Your reply should hold the line containing "refine dvd_foldG vals" and every later line of the records, reproduced exactly, and no other lines.

++++ RECORD EXTRACTS

-- pv_equiv track=rewrite | github.com/pradeep1109/FitCodeChallenge | lc-914-x-of-a-kind-in-deck.py | my_soln
-- ===== SOURCE A (Python) =====
-- import math
--
-- def my_soln (deck):
--     hash_map = {}
--     for i in deck:
--         hash_map[i] = 1+hash_map.get(i,0)
--
--     cur_gcd = 0
--
--     for count in hash_map.values ():
--         cur_gcd = math.gcd(count,cur_gcd)
--
--     return cur_gcd > 1
-- ===== SOURCE B (Python) =====
-- def my_soln(deck):
--     # Trial-divisor search over candidate equal-group sizes instead of folding gcd.
--     counts = {}
--     for c in deck:
--         counts[c] = counts.get(c, 0) + 1
--     vals = list(counts.values())
--     if not vals:
--         return False
--     m = min(vals)
--     for d in range(2, m + 1):
--         if all(v % d == 0 for v in vals):
--             return True
--     return False
-- ===== Notes on version B (the rewrite author's own statement) =====
-- stated objective: alternative
-- what changed: After counting occurrences, B replaces A's gcd-fold over the count values with an explicit trial-divisor search: it tries each candidate group size d from 2 up to the minimum count and returns True as soon as every count is divisible by d.
import Mathlib
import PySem

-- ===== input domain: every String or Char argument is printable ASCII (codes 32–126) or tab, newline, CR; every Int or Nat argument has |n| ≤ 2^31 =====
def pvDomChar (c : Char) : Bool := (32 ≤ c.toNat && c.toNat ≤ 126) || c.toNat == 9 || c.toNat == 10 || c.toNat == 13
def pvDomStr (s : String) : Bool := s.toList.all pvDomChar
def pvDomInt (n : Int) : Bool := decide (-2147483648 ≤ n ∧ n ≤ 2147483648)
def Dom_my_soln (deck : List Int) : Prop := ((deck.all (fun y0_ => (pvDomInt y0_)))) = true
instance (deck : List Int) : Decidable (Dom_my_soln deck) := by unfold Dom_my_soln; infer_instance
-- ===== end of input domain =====

-- B replaces A's gcd fold over the counts by a trial-divisor search over group sizes 2..min(count): an alternative algorithm, same exact result.

-- ===== PORT A =====
def my_soln (deck : List Int) : Bool :=
  let hash_map := deck.foldl (fun d i => d.insert i (1 + d.getD i 0)) PySem.Dict.empty
  let cur_gcd := hash_map.values.foldl (fun g c => ((Int.gcd c g : Nat) : Int)) 0
  decide (cur_gcd > 1)

-- ===== PORT B =====
def my_soln_alt (deck : List Int) : Bool :=
  let counts := deck.foldl (fun d c => d.insert c (d.getD c 0 + 1)) PySem.Dict.empty
  let vals : List Int := counts.values
  match PySem.List.min? vals (fun v => v) with
  | none => false          -- `if not vals: return False`
  | some m =>
    (PySem.List.pyRange 2 (m + 1) 1).any (fun d =>
      vals.all (fun v => PySem.Int.mod v d == 0))

-- ===== PRECONDITION & SPEC =====
def Spec_my_soln (deck : List Int) (out : Bool) : Prop := out = my_soln_alt deck
instance (deck : List Int) (out : Bool) : Decidable (Spec_my_soln deck out) := by unfold Spec_my_soln; infer_instance

-- ===== CLAIM (what is proved, stated in full; the proofs are below) =====
def Claim_equal_my_soln : Prop := ∀ (deck : List Int), Dom_my_soln deck → Spec_my_soln deck (my_soln deck)

-- ===== LEMMAS AND PROOFS =====

-- A's dict is exactly Counter(deck)
theorem hm_eq_counter (deck : List Int) :
    deck.foldl (fun d i => d.insert i (1 + d.getD i 0)) PySem.Dict.empty = PySem.Dict.counter deck := by
  have hf : (fun (d : PySem.Dict Int Int) i => d.insert i (1 + d.getD i 0))
      = (fun (d : PySem.Dict Int Int) x => d.insert x (d.getD x 0 + 1)) := by
    funext d i; rw [Int.add_comm]
  rw [hf, PySem.Dict.foldl_insert_getD_add_one_eq_counter]

-- the values of Counter(deck) are exactly B's list of counts
theorem values_counter_eq (deck : List Int) :
    (PySem.Dict.counter deck).values
      = (PySem.Set.ofList deck).map (fun x => (PySem.List.count deck x : Int)) := by
  simp [PySem.Dict.values, PySem.Dict.items_counter, PySem.List.count]

-- the gcd fold divides every element of the list and the seed
theorem foldG_dvd (l : List Int) : ∀ (a : Int),
    (∀ v ∈ l, l.foldl (fun g c => ((Int.gcd c g : Nat) : Int)) a ∣ v)
      ∧ l.foldl (fun g c => ((Int.gcd c g : Nat) : Int)) a ∣ a := by
  induction l with
  | nil => intro a; exact ⟨by simp, dvd_refl a⟩
  | cons x t ih =>
    intro a
    obtain ⟨h1, h2⟩ := ih ((Int.gcd x a : Nat) : Int)
    refine ⟨?_, h2.trans (Int.gcd_dvd_right x a)⟩
    intro v hv
    rcases List.mem_cons.1 hv with rfl | hv
    · exact h2.trans (Int.gcd_dvd_left v a)
    · exact h1 v hv

-- any common divisor of the list and the seed divides the gcd fold
theorem dvd_foldG (l : List Int) : ∀ (a d : Int),
    (∀ v ∈ l, d ∣ v) → d ∣ a → d ∣ l.foldl (fun g c => ((Int.gcd c g : Nat) : Int)) a := by
  induction l with
  | nil => intro a d _ h; simpa using h
  | cons x t ih =>
    intro a d hl ha
    refine ih _ d (fun v hv => hl v (List.mem_cons_of_mem _ hv)) ?_
    have hx : (d.natAbs : Int) ∣ x := (Int.natAbs_dvd).2 (hl x (List.mem_cons_self))
    have ha' : (d.natAbs : Int) ∣ a := (Int.natAbs_dvd).2 ha
    have := Int.dvd_gcd hx ha'
    exact (Int.natAbs_dvd).1 (Int.natCast_dvd_natCast.2 this)

-- the gcd fold from seed 0 is nonnegative
theorem foldG_nonneg (l : List Int) :
    0 ≤ l.foldl (fun g c => ((Int.gcd c g : Nat) : Int)) 0 := by
  cases l with
  | nil => simp
  | cons x t =>
    have : ∀ (t : List Int) (a : Nat), 0 ≤ t.foldl (fun g c => ((Int.gcd c g : Nat) : Int)) (a : Int) := by
      intro t
      induction t with
      | nil => intro a; simp
      | cons y s ih =>
        intro a
        simpa using ih (Int.gcd y a)
    simpa using this t (Int.gcd x 0)

-- every count in B's list is at least 1
theorem vals_pos (deck : List Int) :
    ∀ v ∈ (PySem.Set.ofList deck).map (fun x => (PySem.List.count deck x : Int)), 1 ≤ v := by
  intro v hv
  obtain ⟨x, hx, rfl⟩ := List.mem_map.1 hv
  have hxd : x ∈ deck := (PySem.Set.mem_ofList deck x).1 hx
  have : 1 ≤ PySem.List.count deck x := by
    simpa [PySem.List.count, List.count_pos_iff] using hxd
  exact_mod_cast this

-- ===== VERDICT (by name: the statement is the Claim_ definition above) =====
theorem my_soln_spec : Claim_equal_my_soln := by
  intro deck _
  unfold Spec_my_soln my_soln my_soln_alt
  simp only [hm_eq_counter, PySem.Dict.foldl_insert_getD_add_one_eq_counter, values_counter_eq]
  set vals := (PySem.Set.ofList deck).map (fun x => (PySem.List.count deck x : Int)) with hvals
  set g := vals.foldl (fun g c => ((Int.gcd c g : Nat) : Int)) 0 with hg
  cases hmin : PySem.List.min? vals (fun v => v) with
  | none =>
    -- vals = [], so the gcd fold is 0
    have : vals = [] := (PySem.List.min?_eq_none_iff vals _).1 hmin
    simp [hg, this]
  | some m =>
    have hmem : m ∈ vals := PySem.List.min?_mem hmin
    have hpos := vals_pos deck
    rw [← hvals] at hpos
    have hgdvd := (foldG_dvd vals 0).1
    rw [← hg] at hgdvd
    have hgnn : 0 ≤ g := foldG_nonneg vals
    rw [Bool.eq_iff_iff]
    simp only [decide_eq_true_eq, List.any_eq_true, List.all_eq_true, beq_iff_eq]
    constructor
    · -- g > 1 → the search finds d = g
      intro hgt
      refine ⟨g, ?_, ?_⟩
      · rw [PySem.List.mem_pyRange_one]
        have : g ≤ m := Int.le_of_dvd (by linarith [hpos m hmem]) (hgdvd m hmem)
        constructor <;> omega
      · intro v hv
        exact (PySem.Int.mod_eq_zero_iff_dvd v g).2 (hgdvd v hv)
    · -- a successful divisor d forces g ≥ d ≥ 2
      rintro ⟨d, hdr, hall⟩
      rw [PySem.List.mem_pyRange_one] at hdr
      have hddvd : d ∣ g := by
        refine dvd_foldG vals 0 d ?_ (dvd_zero d)
        intro v hv
        exact (PySem.Int.mod_eq_zero_iff_dvd v d).1 (hall v hv)
      have hgne : g ≠ 0 := by
        intro h0
        have := hgdvd m hmem
        rw [h0] at this
        have := zero_dvd_iff.1 this
        have := hpos m hmem
        omega
      have : d ≤ g := Int.le_of_dvd (by omega) hddvd
      omega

++++++++

■ RESULT BELOW ■
        refine dvd_foldG vals 0 d ?_ (dvd_zero d)
        intro v hv
        exact (PySem.Int.mod_eq_zero_iff_dvd v d).1 (hall v hv)
      have hgne : g ≠ 0 := by
        intro h0
        have := hgdvd m hmem
        rw [h0] at this
        have := zero_dvd_iff.1 this
        have := hpos m hmem
        omega
      have : d ≤ g := Int.le_of_dvd (by omega) hddvd
      omega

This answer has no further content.